**RECORDS TO USE:**
-- pv_equiv track=rewrite | github.com/sourcery-ai-bot/Eggbot | cogs/commands/fun.py | processLifeArgs
-- ===== SOURCE A (Python) =====
-- def processLifeArgs(args: tuple):
--     width = 0
--     height = 0
--     born = []
--     survive = []
--     for i in args:
--         try:
--             tempInt = int(i)
--             if not width:
--                 width = tempInt
--             elif not height:
--                 height = tempInt
--         except ValueError:
--             if i.lower()[0] == 'b':  # born argument
--                 for character in list(i[1:]):
--                     try:
--                         born.append(int(character))
--                     except ValueError:
--                         pass
--             elif i.lower()[0] == 's':  # survive argument
--                 for character in list(i[1:]):
--                     try:
--                         survive.append(int(character))
--                     except ValueError:
--                         pass
--     if not width:
--         width = 10
--     if not height:
--         height = 10
--     return width, height, born, survive
-- ===== SOURCE B (Python) =====
-- def _try_int(s):
--     try:
--         return int(s)
--     except ValueError:
--         return None
--
--
-- def processLifeArgs(args: tuple):
--     dims = [n for n in map(_try_int, args) if n not in (None, 0)]
--     born = [d for i in args if _try_int(i) is None and i.lower()[0] == 'b'
--             for d in map(_try_int, i[1:]) if d is not None]
--     survive = [d for i in args if _try_int(i) is None and i.lower()[0] == 's'
--                for d in map(_try_int, i[1:]) if d is not None]
--     width = dims[0] if dims else 10
--     height = dims[1] if len(dims) > 1 else 10
--     return width, height, born, survive
-- ===== Notes on version B (the rewrite author's own statement) =====
-- stated objective: alternative
-- what changed: Replaces A's single-pass if/elif state machine with three independent declarative passes (comprehensions) that collect the nonzero integers, the born digits and the survive digits, then takes width/height by indexing the collected list with a default of 10.
import Mathlib
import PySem

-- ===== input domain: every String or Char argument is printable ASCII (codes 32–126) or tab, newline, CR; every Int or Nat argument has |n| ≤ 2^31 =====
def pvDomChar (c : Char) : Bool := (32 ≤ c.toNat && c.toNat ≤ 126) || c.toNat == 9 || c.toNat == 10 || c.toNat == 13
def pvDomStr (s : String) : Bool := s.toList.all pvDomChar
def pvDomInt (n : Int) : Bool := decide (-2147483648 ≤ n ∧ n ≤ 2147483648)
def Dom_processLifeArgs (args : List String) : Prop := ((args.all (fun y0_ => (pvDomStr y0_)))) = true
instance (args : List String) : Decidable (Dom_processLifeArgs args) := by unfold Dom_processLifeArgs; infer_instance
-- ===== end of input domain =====

-- B replaces A's single-pass if/elif state machine with three independent declarative
-- passes (nonzero ints, born digits, survive digits) plus indexing with default 10.

-- ===== PORT A =====
def processLifeArgs (args : List String) : Int × Int × List Int × List Int :=
  let st := args.foldl (fun (st : Int × Int × List Int × List Int) i =>
    match st with
    | (width, height, born, survive) =>
      match PySem.Int.ofChars? i.toList with
      | some tempInt =>
          if width == 0 then (tempInt, height, born, survive)
          else if height == 0 then (width, tempInt, born, survive)
          else (width, height, born, survive)
      | none =>
          match PySem.List.pyGet? (PySem.Chars.lower i.toList) 0 with
          | none => (width, height, born, survive)   -- Python raises IndexError here (empty string); excluded by Pre_
          | some c =>
            if c == 'b' then
              (width, height,
               (PySem.List.slice i.toList (some 1) none).foldl (fun acc character =>
                  match PySem.Int.ofChars? [character] with
                  | some d => acc ++ [d]
                  | none => acc) born,
               survive)
            else if c == 's' then
              (width, height, born,
               (PySem.List.slice i.toList (some 1) none).foldl (fun acc character =>
                  match PySem.Int.ofChars? [character] with
                  | some d => acc ++ [d]
                  | none => acc) survive)
            else (width, height, born, survive)) (0, 0, [], [])
  match st with
  | (width, height, born, survive) =>
    ((if width == 0 then 10 else width), (if height == 0 then 10 else height), born, survive)

-- ===== PORT B =====
-- helper _try_int of Source B (on a whole string)
def pvTryInt (s : String) : Option Int := PySem.Int.ofChars? s.toList

-- the three comprehensions of Source B, as named helpers
-- [n for n in map(_try_int, args) if n not in (None, 0)]
def pvDimsOf (args : List String) : List Int :=
  (args.map pvTryInt).filterMap (fun o =>
    match o with
    | some v => if v ≠ 0 then some v else none
    | none => none)

-- the inner 'for d in map(_try_int, i[1:]) if d is not None'
def pvDigitsOf (cs : List Char) : List Int :=
  cs.filterMap (fun c => PySem.Int.ofChars? [c])

def pvBornOf (args : List String) : List Int :=
  args.flatMap (fun i =>
    if pvTryInt i = none ∧ PySem.List.pyGet? (PySem.Chars.lower i.toList) 0 = some 'b'
    then pvDigitsOf (PySem.List.slice i.toList (some 1) none) else [])

def pvSurvOf (args : List String) : List Int :=
  args.flatMap (fun i =>
    if pvTryInt i = none ∧ PySem.List.pyGet? (PySem.Chars.lower i.toList) 0 = some 's'
    then pvDigitsOf (PySem.List.slice i.toList (some 1) none) else [])

def processLifeArgs_alt (args : List String) : Int × Int × List Int × List Int :=
  let dims := pvDimsOf args
  (dims.getD 0 10, dims.getD 1 10, pvBornOf args, pvSurvOf args)

-- ===== PRECONDITION & SPEC =====
-- Pre_ excludes argument lists containing the empty string: there int("") raises ValueError and
-- then i.lower()[0] raises IndexError in A (and likewise in B); A returns on everything else.
def Pre_processLifeArgs (args : List String) : Prop := ∀ s ∈ args, s ≠ ""
instance (args : List String) : Decidable (Pre_processLifeArgs args) := by unfold Pre_processLifeArgs; infer_instance
def pvWitness_processLifeArgs : List String := ["20", "b36", "S23", "0", "7"]

def Spec_processLifeArgs (args : List String) (out : Int × Int × List Int × List Int) : Prop := out = processLifeArgs_alt args
instance (args : List String) (out : Int × Int × List Int × List Int) : Decidable (Spec_processLifeArgs args out) := by unfold Spec_processLifeArgs; infer_instance

-- ===== CLAIM (what is proved, stated in full; the proofs are below) =====
def Claim_equal_processLifeArgs : Prop := ∀ (args : List String), Dom_processLifeArgs args → Pre_processLifeArgs args → Spec_processLifeArgs args (processLifeArgs args)

-- ===== LEMMAS AND PROOFS =====

-- A's loop body, named for the proofs
def pvStepA (st : Int × Int × List Int × List Int) (i : String) : Int × Int × List Int × List Int :=
  match st with
  | (width, height, born, survive) =>
    match PySem.Int.ofChars? i.toList with
    | some tempInt =>
        if width == 0 then (tempInt, height, born, survive)
        else if height == 0 then (width, tempInt, born, survive)
        else (width, height, born, survive)
    | none =>
        match PySem.List.pyGet? (PySem.Chars.lower i.toList) 0 with
        | none => (width, height, born, survive)
        | some c =>
          if c == 'b' then
            (width, height,
             (PySem.List.slice i.toList (some 1) none).foldl (fun acc character =>
                match PySem.Int.ofChars? [character] with
                | some d => acc ++ [d]
                | none => acc) born,
             survive)
          else if c == 's' then
            (width, height, born,
             (PySem.List.slice i.toList (some 1) none).foldl (fun acc character =>
                match PySem.Int.ofChars? [character] with
                | some d => acc ++ [d]
                | none => acc) survive)
          else (width, height, born, survive)

theorem pvInner_eq (cs : List Char) (b : List Int) :
    cs.foldl (fun acc character =>
      match PySem.Int.ofChars? [character] with
      | some d => acc ++ [d]
      | none => acc) b = b ++ pvDigitsOf cs := by
  induction cs generalizing b with
  | nil => simp [pvDigitsOf]
  | cons c cs ih =>
    simp only [List.foldl_cons, pvDigitsOf, List.filterMap_cons]
    cases PySem.Int.ofChars? [c] <;> simp [ih, pvDigitsOf]

-- the invariant relating A's state machine to the staged values of the processed prefix
def pvInv (sA : Int × Int × List Int × List Int) (dims b s : List Int) : Prop :=
  sA.1 = dims.getD 0 0 ∧ sA.2.1 = dims.getD 1 0 ∧ sA.2.2.1 = b ∧ sA.2.2.2 = s ∧
    ∀ x ∈ dims, x ≠ 0

theorem pvStep_inv (sA : Int × Int × List Int × List Int) (dims b s : List Int)
    (i : String) (h : pvInv sA dims b s) :
    pvInv (pvStepA sA i) (dims ++ pvDimsOf [i]) (b ++ pvBornOf [i]) (s ++ pvSurvOf [i]) := by
  obtain ⟨w, ht, bb, ss⟩ := sA
  obtain ⟨hw, hh, hb, hs, hnz⟩ := h
  dsimp only at hw hh hb hs
  subst hw hh hb hs
  simp only [pvStepA, pvDimsOf, pvBornOf, pvSurvOf, pvTryInt, List.map_cons, List.map_nil,
    List.filterMap_cons, List.filterMap_nil, List.flatMap_cons, List.flatMap_nil, List.append_nil]
  obtain hint | ⟨n, hint⟩ := (PySem.Int.ofChars? i.toList).eq_none_or_eq_some
  case inr =>
    simp only [hint]
    by_cases hn : n = 0
    · subst hn
      rcases dims with _ | ⟨d, _ | ⟨e, es⟩⟩
      · simp [pvInv]
      · have hd := hnz d (by simp)
        simp [pvInv, hd]
      · have hd := hnz d (by simp)
        have he := hnz e (by simp [List.mem_cons])
        simp [pvInv, hd, he]
        exact fun a ha => hnz a (by simp [ha])
    · rcases dims with _ | ⟨d, _ | ⟨e, es⟩⟩
      · simp [pvInv, hn]
      · have hd := hnz d (by simp)
        simp [pvInv, hn, hd]
      · have hd := hnz d (by simp)
        have he := hnz e (by simp [List.mem_cons])
        simp [pvInv, hn, hd, he]
        intro x hx
        rcases hx with h | rfl
        · exact hnz x (by simp [h])
        · exact hn
  case inl =>
    simp only [hint]
    obtain hget | ⟨c, hget⟩ := (PySem.List.pyGet? (PySem.Chars.lower i.toList) 0).eq_none_or_eq_some
    case inl =>
      simp [pvInv, hget]
      exact fun x hx => hnz x hx
    case inr =>
      simp only [hget]
      by_cases hcb : c = 'b'
      · subst hcb
        simp [pvInv, pvInner_eq]
        exact fun x hx => hnz x hx
      · by_cases hcs : c = 's'
        · subst hcs
          simp [pvInv, pvInner_eq]
          exact fun x hx => hnz x hx
        · simp [pvInv, hcb, hcs]
          exact fun x hx => hnz x hx

theorem pvStaged_append (xs ys : List String) :
    pvDimsOf (xs ++ ys) = pvDimsOf xs ++ pvDimsOf ys ∧
    pvBornOf (xs ++ ys) = pvBornOf xs ++ pvBornOf ys ∧
    pvSurvOf (xs ++ ys) = pvSurvOf xs ++ pvSurvOf ys := by
  simp [pvDimsOf, pvBornOf, pvSurvOf]

theorem pvFold_inv (args : List String) (sA : Int × Int × List Int × List Int)
    (dims b s : List Int) (h : pvInv sA dims b s) :
    pvInv (args.foldl pvStepA sA) (dims ++ pvDimsOf args) (b ++ pvBornOf args) (s ++ pvSurvOf args) := by
  induction args generalizing sA dims b s with
  | nil => simpa [pvDimsOf, pvBornOf, pvSurvOf] using h
  | cons a rest ih =>
    have h1 := ih (pvStepA sA a) _ _ _ (pvStep_inv sA dims b s a h)
    have e1 : pvDimsOf (a :: rest) = pvDimsOf [a] ++ pvDimsOf rest := by
      simpa using (pvStaged_append [a] rest).1
    have e2 : pvBornOf (a :: rest) = pvBornOf [a] ++ pvBornOf rest := by
      simpa using (pvStaged_append [a] rest).2.1
    have e3 : pvSurvOf (a :: rest) = pvSurvOf [a] ++ pvSurvOf rest := by
      simpa using (pvStaged_append [a] rest).2.2
    rw [List.foldl_cons, e1, e2, e3, ← List.append_assoc, ← List.append_assoc, ← List.append_assoc]
    exact h1

-- ===== VERDICT (by name: the statement is the Claim_ definition above) =====
theorem processLifeArgs_spec : Claim_equal_processLifeArgs := by
  intro args _ _
  unfold Spec_processLifeArgs processLifeArgs processLifeArgs_alt
  have h := pvFold_inv args (0, 0, [], []) [] [] [] (by simp [pvInv])
  simp only [List.nil_append] at h
  show _ = ((pvDimsOf args).getD 0 10, (pvDimsOf args).getD 1 10, pvBornOf args, pvSurvOf args)
  have eA : (fun (st : Int × Int × List Int × List Int) i =>
      match st with
      | (width, height, born, survive) =>
        match PySem.Int.ofChars? i.toList with
        | some tempInt =>
            if width == 0 then (tempInt, height, born, survive)
            else if height == 0 then (width, tempInt, born, survive)
            else (width, height, born, survive)
        | none =>
            match PySem.List.pyGet? (PySem.Chars.lower i.toList) 0 with
            | none => (width, height, born, survive)
            | some c =>
              if c == 'b' then
                (width, height,
                 (PySem.List.slice i.toList (some 1) none).foldl (fun acc character =>
                    match PySem.Int.ofChars? [character] with
                    | some d => acc ++ [d]
                    | none => acc) born,
                 survive)
              else if c == 's' then
                (width, height, born,
                 (PySem.List.slice i.toList (some 1) none).foldl (fun acc character =>
                    match PySem.Int.ofChars? [character] with
                    | some d => acc ++ [d]
                    | none => acc) survive)
              else (width, height, born, survive)) = pvStepA := rfl
  rw [eA]
  generalize hF : args.foldl pvStepA (0, 0, [], []) = sA
  rw [hF] at h
  obtain ⟨w, ht, bb, ss⟩ := sA
  obtain ⟨hw, hh, hb, hs, hnz⟩ := h
  subst hw hh hb hs
  rcases hd : pvDimsOf args with _ | ⟨d, _ | ⟨e, es⟩⟩
  · simp
  · have h1 := hnz d (by simp [hd])
    simp [h1]
  · have h1 := hnz d (by simp [hd])
    have h2 := hnz e (by simp [hd, List.mem_cons])
    simp [h1, h2]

**WORK ORDER:**
Among the records above, only the lines between the line holding "else (width, height, born, survive)) (0, 0, [], [])" and the line holding "-- [n for n", inclusive, are to be output, exactly as written.

**SOLUTION FOR THIS TASK:**
            else (width, height, born, survive)) (0, 0, [], [])
  match st with
  | (width, height, born, survive) =>
    ((if width == 0 then 10 else width), (if height == 0 then 10 else height), born, survive)

-- ===== PORT B =====
-- helper _try_int of Source B (on a whole string)
def pvTryInt (s : String) : Option Int := PySem.Int.ofChars? s.toList

-- the three comprehensions of Source B, as named helpers
-- [n for n in map(_try_int, args) if n not in (None, 0)]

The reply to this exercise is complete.